=== STORED DATA ===
-- pv_equiv track=rewrite | github.com/david-demarco/trading-bot-audit | order_dedup.py | _contract_matches_ticker
-- ===== SOURCE A (Python) =====
-- def _contract_matches_ticker(contract_symbol: str, ticker: str) -> bool:
--     """Check if an OCC option symbol corresponds to a given ticker.
--
--     OCC format: TICKER + YYMMDD + C/P + strike*1000 (e.g., PAAS250620C00025000)
--     The ticker is the alphabetic prefix before the first digit.
--     """
--     if not contract_symbol or not ticker:
--         return False
--     # Extract the alphabetic prefix from the contract symbol
--     prefix = ""
--     for ch in contract_symbol:
--         if ch.isalpha():
--             prefix += ch
--         else:
--             break
--     return prefix.upper() == ticker.upper()
-- ===== SOURCE B (Python) =====
-- def _contract_matches_ticker(contract_symbol: str, ticker: str) -> bool:
--     c = contract_symbol.upper()
--     t = ticker.upper()
--     n = len(t)
--     return ticker.isalpha() and c.startswith(t) and (len(c) == n or not c[n].isalpha())
-- ===== Notes on version B (the rewrite author's own statement) =====
-- stated objective: simpler
-- what changed: B never builds the alphabetic prefix string: it checks that the ticker is all-alphabetic, that the uppercased contract symbol starts with the uppercased ticker, and that the alphabetic run ends exactly there (end of string or a non-alphabetic next character), replacing A's extract-then-compare loop.
import Mathlib
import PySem

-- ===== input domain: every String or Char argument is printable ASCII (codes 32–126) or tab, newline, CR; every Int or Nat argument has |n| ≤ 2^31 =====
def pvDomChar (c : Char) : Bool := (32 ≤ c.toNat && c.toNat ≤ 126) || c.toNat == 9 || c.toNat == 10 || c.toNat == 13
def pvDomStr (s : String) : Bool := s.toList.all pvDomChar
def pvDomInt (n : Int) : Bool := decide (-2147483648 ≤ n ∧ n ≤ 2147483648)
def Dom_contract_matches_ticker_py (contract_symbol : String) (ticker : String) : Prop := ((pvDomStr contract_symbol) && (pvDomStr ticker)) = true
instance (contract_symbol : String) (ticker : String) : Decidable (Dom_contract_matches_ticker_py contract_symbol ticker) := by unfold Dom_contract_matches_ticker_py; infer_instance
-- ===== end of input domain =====

-- B avoids building the alphabetic prefix string: prefix-match + boundary check instead of extract-then-compare (objective: simpler).

-- ===== PORT A =====
-- the 'for ch in contract_symbol: if ch.isalpha(): prefix += ch else: break' loop, with its accumulator
def pvPrefixA (acc : List Char) : List Char → List Char
  | [] => acc
  | ch :: rest =>
    if PySem.Chars.isalpha ch then pvPrefixA (acc ++ [ch]) rest else acc

def contract_matches_ticker_py (contract_symbol : String) (ticker : String) : Bool :=
  if contract_symbol.toList.isEmpty || ticker.toList.isEmpty then false
  else
    let pfx := pvPrefixA [] contract_symbol.toList
    PySem.Chars.upper pfx == PySem.Chars.upper ticker.toList

-- ===== PORT B =====
def contract_matches_ticker_py_alt (contract_symbol : String) (ticker : String) : Bool :=
  let c := PySem.Chars.upper contract_symbol.toList
  let t := PySem.Chars.upper ticker.toList
  let n := PySem.List.len t
  -- c[n] is reached only when startswith holds and len(c) ≠ n, so the index is in range; pyGetD is exact there
  PySem.Chars.strIsalpha ticker.toList &&
    (PySem.Chars.startswith c t &&
      (decide (PySem.List.len c = n) || !(PySem.Chars.isalpha (PySem.List.pyGetD c n ' '))))

-- ===== PRECONDITION & SPEC =====
def Spec_contract_matches_ticker_py (contract_symbol : String) (ticker : String) (out : Bool) : Prop := out = contract_matches_ticker_py_alt contract_symbol ticker
instance (contract_symbol : String) (ticker : String) (out : Bool) : Decidable (Spec_contract_matches_ticker_py contract_symbol ticker out) := by unfold Spec_contract_matches_ticker_py; infer_instance

-- ===== CLAIM (what is proved, stated in full; the proofs are below) =====
def Claim_equal_contract_matches_ticker_py : Prop := ∀ (contract_symbol : String) (ticker : String), Dom_contract_matches_ticker_py contract_symbol ticker → Spec_contract_matches_ticker_py contract_symbol ticker (contract_matches_ticker_py contract_symbol ticker)

-- ===== LEMMAS AND PROOFS =====

theorem isalpha_upperChar (c : Char) :
    PySem.Chars.isalpha (PySem.Chars.upperChar c) = PySem.Chars.isalpha c := by
  have hle : ∀ a b : Char, (decide (a ≤ b)) = (decide (a.toNat ≤ b.toNat)) := by
    intro a b; rfl
  have e1 : 'a'.toNat = 97 := rfl
  have e2 : 'z'.toNat = 122 := rfl
  have e3 : 'A'.toNat = 65 := rfl
  have e4 : 'Z'.toNat = 90 := rfl
  simp only [PySem.Chars.isalpha, PySem.Chars.upperChar, PySem.Chars.islower,
    PySem.Chars.isupper, hle, e1, e2, e3, e4]
  by_cases h : 97 ≤ c.toNat ∧ c.toNat ≤ 122
  · have hv : (c.toNat - 32).isValidChar := Or.inl (by omega)
    rw [if_pos (by simp [h.1, h.2])]
    rw [show (Char.ofNat (c.toNat - 32)).toNat = c.toNat - 32 by simp [Char.toNat_ofNat, hv]]
    rw [Bool.eq_iff_iff]
    simp only [Bool.or_eq_true, Bool.and_eq_true, decide_eq_true_eq]
    omega
  · rw [if_neg (by simpa [Decidable.not_and_iff_not_or_not] using h)]

theorem pvPrefixA_eq_takeWhile (cs : List Char) : ∀ acc,
    pvPrefixA acc cs = acc ++ cs.takeWhile PySem.Chars.isalpha := by
  induction cs with
  | nil => intro acc; simp [pvPrefixA]
  | cons c cs ih =>
    intro acc
    by_cases hc : PySem.Chars.isalpha c
    · simp [pvPrefixA, hc, List.takeWhile_cons, ih]
    · simp [pvPrefixA, hc]

-- the core equivalence, on char lists, in the exact shape of the two ports' bodies
theorem pv_main (C T : List Char) :
    ((C.takeWhile PySem.Chars.isalpha).map PySem.Chars.upperChar == T.map PySem.Chars.upperChar)
    = (T.all PySem.Chars.isalpha &&
       ((T.map PySem.Chars.upperChar).isPrefixOf (C.map PySem.Chars.upperChar) &&
        (decide ((C.map PySem.Chars.upperChar).length = (T.map PySem.Chars.upperChar).length) ||
         !(PySem.Chars.isalpha ((C.map PySem.Chars.upperChar).getD T.length ' '))))) := by
  induction C generalizing T with
  | nil =>
    cases T with
    | nil => simp
    | cons t T' => simp
  | cons c C' ih =>
    by_cases hc : PySem.Chars.isalpha c
    · cases T with
      | nil =>
        have : PySem.Chars.isalpha (PySem.Chars.upperChar c) = true := by
          rw [isalpha_upperChar]; exact hc
        simp [hc, this]
      | cons t T' =>
        by_cases he : PySem.Chars.upperChar c = PySem.Chars.upperChar t
        · have ht : PySem.Chars.isalpha t = true := by
            rw [← isalpha_upperChar t, ← he, isalpha_upperChar]; exact hc
          have h2 := ih T'
          simp at h2 ⊢
          simp [hc, he, ht, h2]
        · have h1 : (PySem.Chars.upperChar c == PySem.Chars.upperChar t) = false := by simp [he]
          have h2 : (PySem.Chars.upperChar t == PySem.Chars.upperChar c) = false := by simp [Ne.symm he]
          simp [hc, h1, h2, List.isPrefixOf]
    · cases T with
      | nil =>
        have : PySem.Chars.isalpha (PySem.Chars.upperChar c) = false := by
          rw [isalpha_upperChar]; exact (Bool.not_eq_true _).mp hc
        simp [hc, this]
      | cons t T' =>
        by_cases ht : PySem.Chars.isalpha t
        · have hne : PySem.Chars.upperChar t ≠ PySem.Chars.upperChar c := by
            intro h
            have := isalpha_upperChar t
            rw [h, isalpha_upperChar] at this
            rw [ht] at this
            simp [← this] at hc
          have h2 : (PySem.Chars.upperChar t == PySem.Chars.upperChar c) = false := by simp [hne]
          simp [hc, ht, h2, List.isPrefixOf]
        · simp [hc, ht]

-- ===== VERDICT (by name: the statement is the Claim_ definition above) =====
theorem contract_matches_ticker_py_spec : Claim_equal_contract_matches_ticker_py := by
  unfold Claim_equal_contract_matches_ticker_py
  intro cs t _
  unfold Spec_contract_matches_ticker_py contract_matches_ticker_py contract_matches_ticker_py_alt
  simp only [PySem.Chars.upper, PySem.Chars.strIsalpha, PySem.Chars.startswith,
    PySem.List.len_eq, PySem.List.pyGetD_natCast, pvPrefixA_eq_takeWhile, List.nil_append]
  cases hT : t.toList with
  | nil => simp
  | cons t0 T' =>
    cases hC : cs.toList with
    | nil =>
      have := pv_main [] (t0 :: T')
      simp at this ⊢
    | cons c0 C' =>
      have := pv_main (c0 :: C') (t0 :: T')
      simp at this ⊢
      rw [this]
-- ===== LEMMAS AND PROOFS =====

-- ---- generic building blocks over an arbitrary direction list ----
def pvExtOf (keypad : List (List (Option String))) (w h : Int)
    (route : List (Int × Int)) (ds : List (Int × Int)) : List (Int × Int) :=
  let xy := route.getLastD (0, 0)
  (ds.map (fun d => (xy.1 + d.1, xy.2 + d.2))).filter
    (fun n => decide ((0 ≤ n.1 ∧ n.1 < w ∧ 0 ≤ n.2 ∧ n.2 < h) ∧
      ¬(((PySem.List.pyGet? keypad n.2).bind (fun row => PySem.List.pyGet? row n.1)) = some none) ∧
      n ∉ route))

theorem bExtensions_eq_extOf (keypad : List (List (Option String))) (w h : Int)
    (route : List (Int × Int)) :
    bExtensions keypad w h route = pvExtOf keypad w h route pvDIRECTIONS := rfl

def pvHb (p2 : Int × Int) (keypad : List (List (Option String))) (w h : Int)
    (r : List (Int × Int)) : List (List (Int × Int)) :=
  ((bExtensions keypad w h r).filter (fun n => decide (n = p2))).map (fun n => r ++ [n])

def pvEb (p2 : Int × Int) (keypad : List (List (Option String))) (w h : Int)
    (r : List (Int × Int)) : List (List (Int × Int)) :=
  ((bExtensions keypad w h r).filter (fun n => decide (¬n = p2))).map (fun n => r ++ [n])

def pvH (p2 : Int × Int) (keypad : List (List (Option String))) (w h : Int)
    (F : List (List (Int × Int))) : List (List (Int × Int)) :=
  F.flatMap (pvHb p2 keypad w h)

def pvE (p2 : Int × Int) (keypad : List (List (Option String))) (w h : Int)
    (F : List (List (Int × Int))) : List (List (Int × Int)) :=
  F.flatMap (pvEb p2 keypad w h)

def pvBres (p2 : Int × Int) (keypad : List (List (Option String))) (w h : Int) :
    List (List (Int × Int)) → Nat → List (List (Int × Int))
  | _, 0 => []
  | F, n + 1 =>
    if pvH p2 keypad w h F ≠ [] then pvH p2 keypad w h F
    else pvBres p2 keypad w h (pvE p2 keypad w h F) n

def pvEpow (p2 : Int × Int) (keypad : List (List (Option String))) (w h : Int) :
    Nat → List (List (Int × Int)) → List (List (Int × Int))
  | 0, F => F
  | d + 1, F => pvEpow p2 keypad w h d (pvE p2 keypad w h F)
===
» **ASSIGNED TASK**
Among the records above, extract exactly the lines from the line with "rw [← isalpha_upperChar" to the line with "by simp [he]", both lines included, and leave out the rest.

» **EXERCISE SOLUTION**
            rw [← isalpha_upperChar t, ← he, isalpha_upperChar]; exact hc
          have h2 := ih T'
          simp at h2 ⊢
          simp [hc, he, ht, h2]
        · have h1 : (PySem.Chars.upperChar c == PySem.Chars.upperChar t) = false := by simp [he]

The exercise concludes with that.